Já alguém, aludindo à mesma falta de sensibilidade de que V. Exa. dá provas, em relação à velhice e aos seus poderes decrescentes e mal apoiados, sugeriu, com humor ferino, que se atirassem os velhos e os reformados para asilos desguarnecidos , situados, de preferência, em andares altos de prédios muito altos: de um 14.º andar, explicava, a desolação que se contempla até passa por paisagem. V. Exa. e os do seu governo exibem uma sensibilidade muito, mas mesmo muito, neste gosto. V. Exas. transformam a velhice num crime punível pela medida grande. As políticas radicais de V. Exa. e do seu robótico Ministro das Finanças - sim, porque a Troika informou que as políticas são vossas e não deles... – têm levado a isto: a uma total anestesia das antenas sociais ou simplesmente humanas, que caracterizam aqueles grandes políticos e estadistas que a História não confina a míseras notas de pé de página.
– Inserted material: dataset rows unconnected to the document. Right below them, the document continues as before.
-- pv_equiv track=rewrite | github.com/KotaroW/fun-py | config_gen.py | mask_password
-- ===== SOURCE A (Python) =====
-- def mask_password(pwd):
-- 	masked = ""
--
-- 	for index in range(0, len(pwd)):
-- 		if index % 2 == 1:
-- 			masked = masked + "*"
-- 		else:
-- 			masked = masked + pwd[index]
--
-- 	return masked
-- ===== SOURCE B (Python) =====
-- def mask_password(pwd):
--     out = []
--     i = 0
--     n = len(pwd)
--     while i + 1 < n:
--         out.append(pwd[i])
--         out.append('*')
--         i += 2
--     if i < n:
--         out.append(pwd[i])
--     return ''.join(out)
-- ===== Notes on version B (the rewrite author's own statement) =====
-- stated objective: alternative
-- what changed: Replaces the per-index parity branch with a loop that consumes two characters per step (emit char then '*'), handling a single leftover character after the loop; no parity test, no string concatenation in the loop.
import Mathlib
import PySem

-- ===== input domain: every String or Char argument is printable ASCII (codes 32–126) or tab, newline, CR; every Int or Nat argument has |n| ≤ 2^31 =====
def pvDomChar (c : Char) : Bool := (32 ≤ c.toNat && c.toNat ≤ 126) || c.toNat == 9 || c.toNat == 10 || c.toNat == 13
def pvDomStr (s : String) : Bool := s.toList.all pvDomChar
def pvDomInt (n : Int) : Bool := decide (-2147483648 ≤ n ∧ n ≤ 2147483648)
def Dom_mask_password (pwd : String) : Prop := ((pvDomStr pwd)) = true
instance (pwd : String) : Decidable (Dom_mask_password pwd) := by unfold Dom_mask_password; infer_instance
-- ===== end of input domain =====

-- B replaces A's per-index parity branch by a loop consuming two characters per step; equivalence proved on all strings.

-- ===== PORT A =====
-- A: for index in range(0, len(pwd)): masked += "*" if index odd else pwd[index]
def mask_password (pwd : String) : String :=
  let s := pwd.toList
  let masked := (PySem.List.pyRange 0 (s.length : Int) 1).foldl
    (fun masked index =>
      if PySem.Int.mod index 2 = 1 then masked ++ ['*']
      else masked ++ (match PySem.List.pyGet? s index with
        | some c => [c]
        | none => []))   -- index is always in range; Python would raise here
    []
  String.ofList masked

-- ===== PORT B =====
-- B's while loop consumes two characters per iteration; a final single char is kept as-is.
def maskGoB : List Char → List Char
  | c1 :: _ :: rest => c1 :: '*' :: maskGoB rest
  | rest => rest

def mask_password_alt (pwd : String) : String :=
  String.ofList (maskGoB pwd.toList)

-- ===== PRECONDITION & SPEC =====
def Spec_mask_password (pwd : String) (out : String) : Prop := out = mask_password_alt pwd
instance (pwd : String) (out : String) : Decidable (Spec_mask_password pwd out) := by unfold Spec_mask_password; infer_instance

-- ===== CLAIM (what is proved, stated in full; the proofs are below) =====
def Claim_equal_mask_password : Prop := ∀ (pwd : String), Dom_mask_password pwd → Spec_mask_password pwd (mask_password pwd)

-- ===== LEMMAS AND PROOFS =====

def maskPiece (s : List Char) (k : Nat) : List Char :=
  if k % 2 = 1 then ['*'] else (s[k]?).toList

lemma pyRange_natCast (a n : Nat) :
    PySem.List.pyRange (a : Int) ((a : Int) + (n : Int)) 1
      = (List.range n).map (fun k => ((a + k : Nat) : Int)) := by
  induction n generalizing a with
  | zero => simp [PySem.List.pyRange]
  | succ n ih =>
    rw [PySem.List.pyRange_one_cons (by omega)]
    have : ((a : Int) + 1 : Int) = ((a + 1 : Nat) : Int) := by push_cast; ring
    rw [show ((a : Int) + (↑(n + 1) : Int)) = ((a + 1 : Nat) : Int) + (n : Int) by push_cast; ring]
    rw [this, ih (a + 1)]
    rw [List.range_succ_eq_map]
    simp only [List.map_cons, List.map_map]
    refine List.cons_eq_cons.mpr ⟨by push_cast; ring, ?_⟩
    apply List.map_congr_left; intro k _
    simp only [Function.comp]; congr 1; omega

lemma step_eq (s : List Char) (k : Nat) :
    (if PySem.Int.mod (k : Int) 2 = 1 then ['*']
     else (match PySem.List.pyGet? s (k : Int) with
           | some c => [c]
           | none => ([] : List Char))) = maskPiece s k := by
  have hmod : PySem.Int.mod (k : Int) 2 = ((k % 2 : Nat) : Int) := by
    simp [PySem.Int.mod, Int.fmod_eq_emod]
  rw [hmod, PySem.List.pyGet?_natCast]
  unfold maskPiece
  rcases Nat.mod_two_eq_zero_or_one k with h | h <;> simp [h] <;> cases s[k]? <;> simp [Option.toList]

lemma maskPiece_shift (c1 c2 : Char) (rest : List Char) (k : Nat) :
    maskPiece (c1 :: c2 :: rest) (2 + k) = maskPiece rest k := by
  unfold maskPiece
  have : (2 + k) % 2 = k % 2 := by omega
  rw [this]
  rcases Nat.mod_two_eq_zero_or_one k with h | h <;> simp [h, List.getElem?_cons]

lemma flatMap_range_eq_maskGoB (s : List Char) :
    (List.range s.length).flatMap (maskPiece s) = maskGoB s := by
  induction s using maskGoB.induct with
  | case1 c1 c2 rest ih =>
    have hlen : (c1 :: c2 :: rest).length = 2 + rest.length := by simp; omega
    rw [hlen, List.range_add, List.flatMap_append, List.flatMap_map]
    have h2 : (List.range 2).flatMap (maskPiece (c1 :: c2 :: rest)) = [c1, '*'] := by
      simp [List.range_succ, maskPiece]
    rw [h2]
    have h3 : ∀ k ∈ List.range rest.length,
        maskPiece (c1 :: c2 :: rest) (2 + k) = maskPiece rest k := by
      intro k _; exact maskPiece_shift c1 c2 rest k
    rw [List.flatMap_congr h3, ih]; rfl
  | case2 rest h =>
    cases rest with
    | nil => simp [maskGoB]
    | cons c t =>
      cases t with
      | nil => simp [List.range_succ, maskPiece, maskGoB]
      | cons d u => exact absurd rfl (h c d u)

theorem mask_password_spec : Claim_equal_mask_password := by
  intro pwd _
  unfold Spec_mask_password mask_password mask_password_alt
  have hstep : (fun (masked : List Char) (index : Int) =>
      if PySem.Int.mod index 2 = 1 then masked ++ ['*']
      else masked ++ (match PySem.List.pyGet? pwd.toList index with
        | some c => [c]
        | none => []))
    = (fun masked index => masked ++
        (if PySem.Int.mod index 2 = 1 then ['*']
         else (match PySem.List.pyGet? pwd.toList index with
               | some c => [c]
               | none => []))) := by
    funext m i; split <;> rfl
  simp only [hstep, PySem.List.foldl_append_eq_flatMap, List.nil_append]
  have hr : PySem.List.pyRange (0 : Int) (pwd.toList.length : Int) 1
      = (List.range pwd.toList.length).map (fun k => ((0 + k : Nat) : Int)) := by
    have := pyRange_natCast 0 pwd.toList.length
    simpa using this
  rw [hr, List.flatMap_map]
  have hpt : ∀ k ∈ List.range pwd.toList.length,
      (if PySem.Int.mod (((0 + k : Nat) : Int)) 2 = 1 then ['*']
       else (match PySem.List.pyGet? pwd.toList ((0 + k : Nat) : Int) with
             | some c => [c]
             | none => ([] : List Char))) = maskPiece pwd.toList k := by
    intro k _
    have := step_eq pwd.toList k
    simpa using this
  rw [List.flatMap_congr hpt, flatMap_range_eq_maskGoB]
Falei da velhice porque é o pelouro que, de momento, tenho mais à mão. Mas o sofrimento devastador, que o fundamentalismo ideológico de V. Exa. está desencadear pelo país fora, afecta muito mais do que a fatia dos velhos e reformados. Jovens sem emprego e sem futuro à vista, homens e mulheres de todas as idades e de todos os caminhos da vida – tudo é queimado no altar ideológico onde arde a chama de um dogma cego à fria realidade dos factos e dos resultados. Dizia Joan Ruddock não acreditar que radicalismo e bom senso fossem incompatíveis. V. Exa. e o seu governo provam que o são: não há forma de conviverem pacificamente. Nisto, estou muito de acordo com a sensatez do antigo ministro conservador inglês, Francis Pym, que teve a ousadia de avisar a Primeira Ministra Margaret Thatcher (uma expoente do extremismo neoliberal), nestes  termos: “Extremismo e conservantismo são termos contraditórios”. Pym pagou, é claro, a factura: se a memória me não engana, foi o primeiro membro do primeiro governo de Thatcher a ser despedido, sem apelo nem agravo. A “conservadora” Margaret Thatcher – como o “conservador” Passos Coelho – quis misturar água com azeite, isto é, conservantismo e extremismo. Claro que não dá.


Alguém observava que os americanos ficavam muito admirados quando se sabiam odiados. É possível que, no governo e no partido a que V. Exa. preside, a maior parte dos seus constituintes não se aperceba bem (ou, apercebendo-se, não compreenda), de que lavra, no país, um grande incêndio de ressentimento e ódio. Darei a V. Exa. – e com isto termino – uma pista para um bom entendimento do que se está a passar. Atribuíram-se ao Papa Gregório VII estas palavras: ”Eu amei a justiça e odiei a iniquidade: por isso, morro no exílio.” Uma grande parte da população portuguesa, hoje, sente-se exilada no seu próprio país, pelo delito de pedir mais justiça e mais equidade. Tanto uma como outra se fazem, cada dia, mais invisíveis. Há nisto, é claro, um perigo.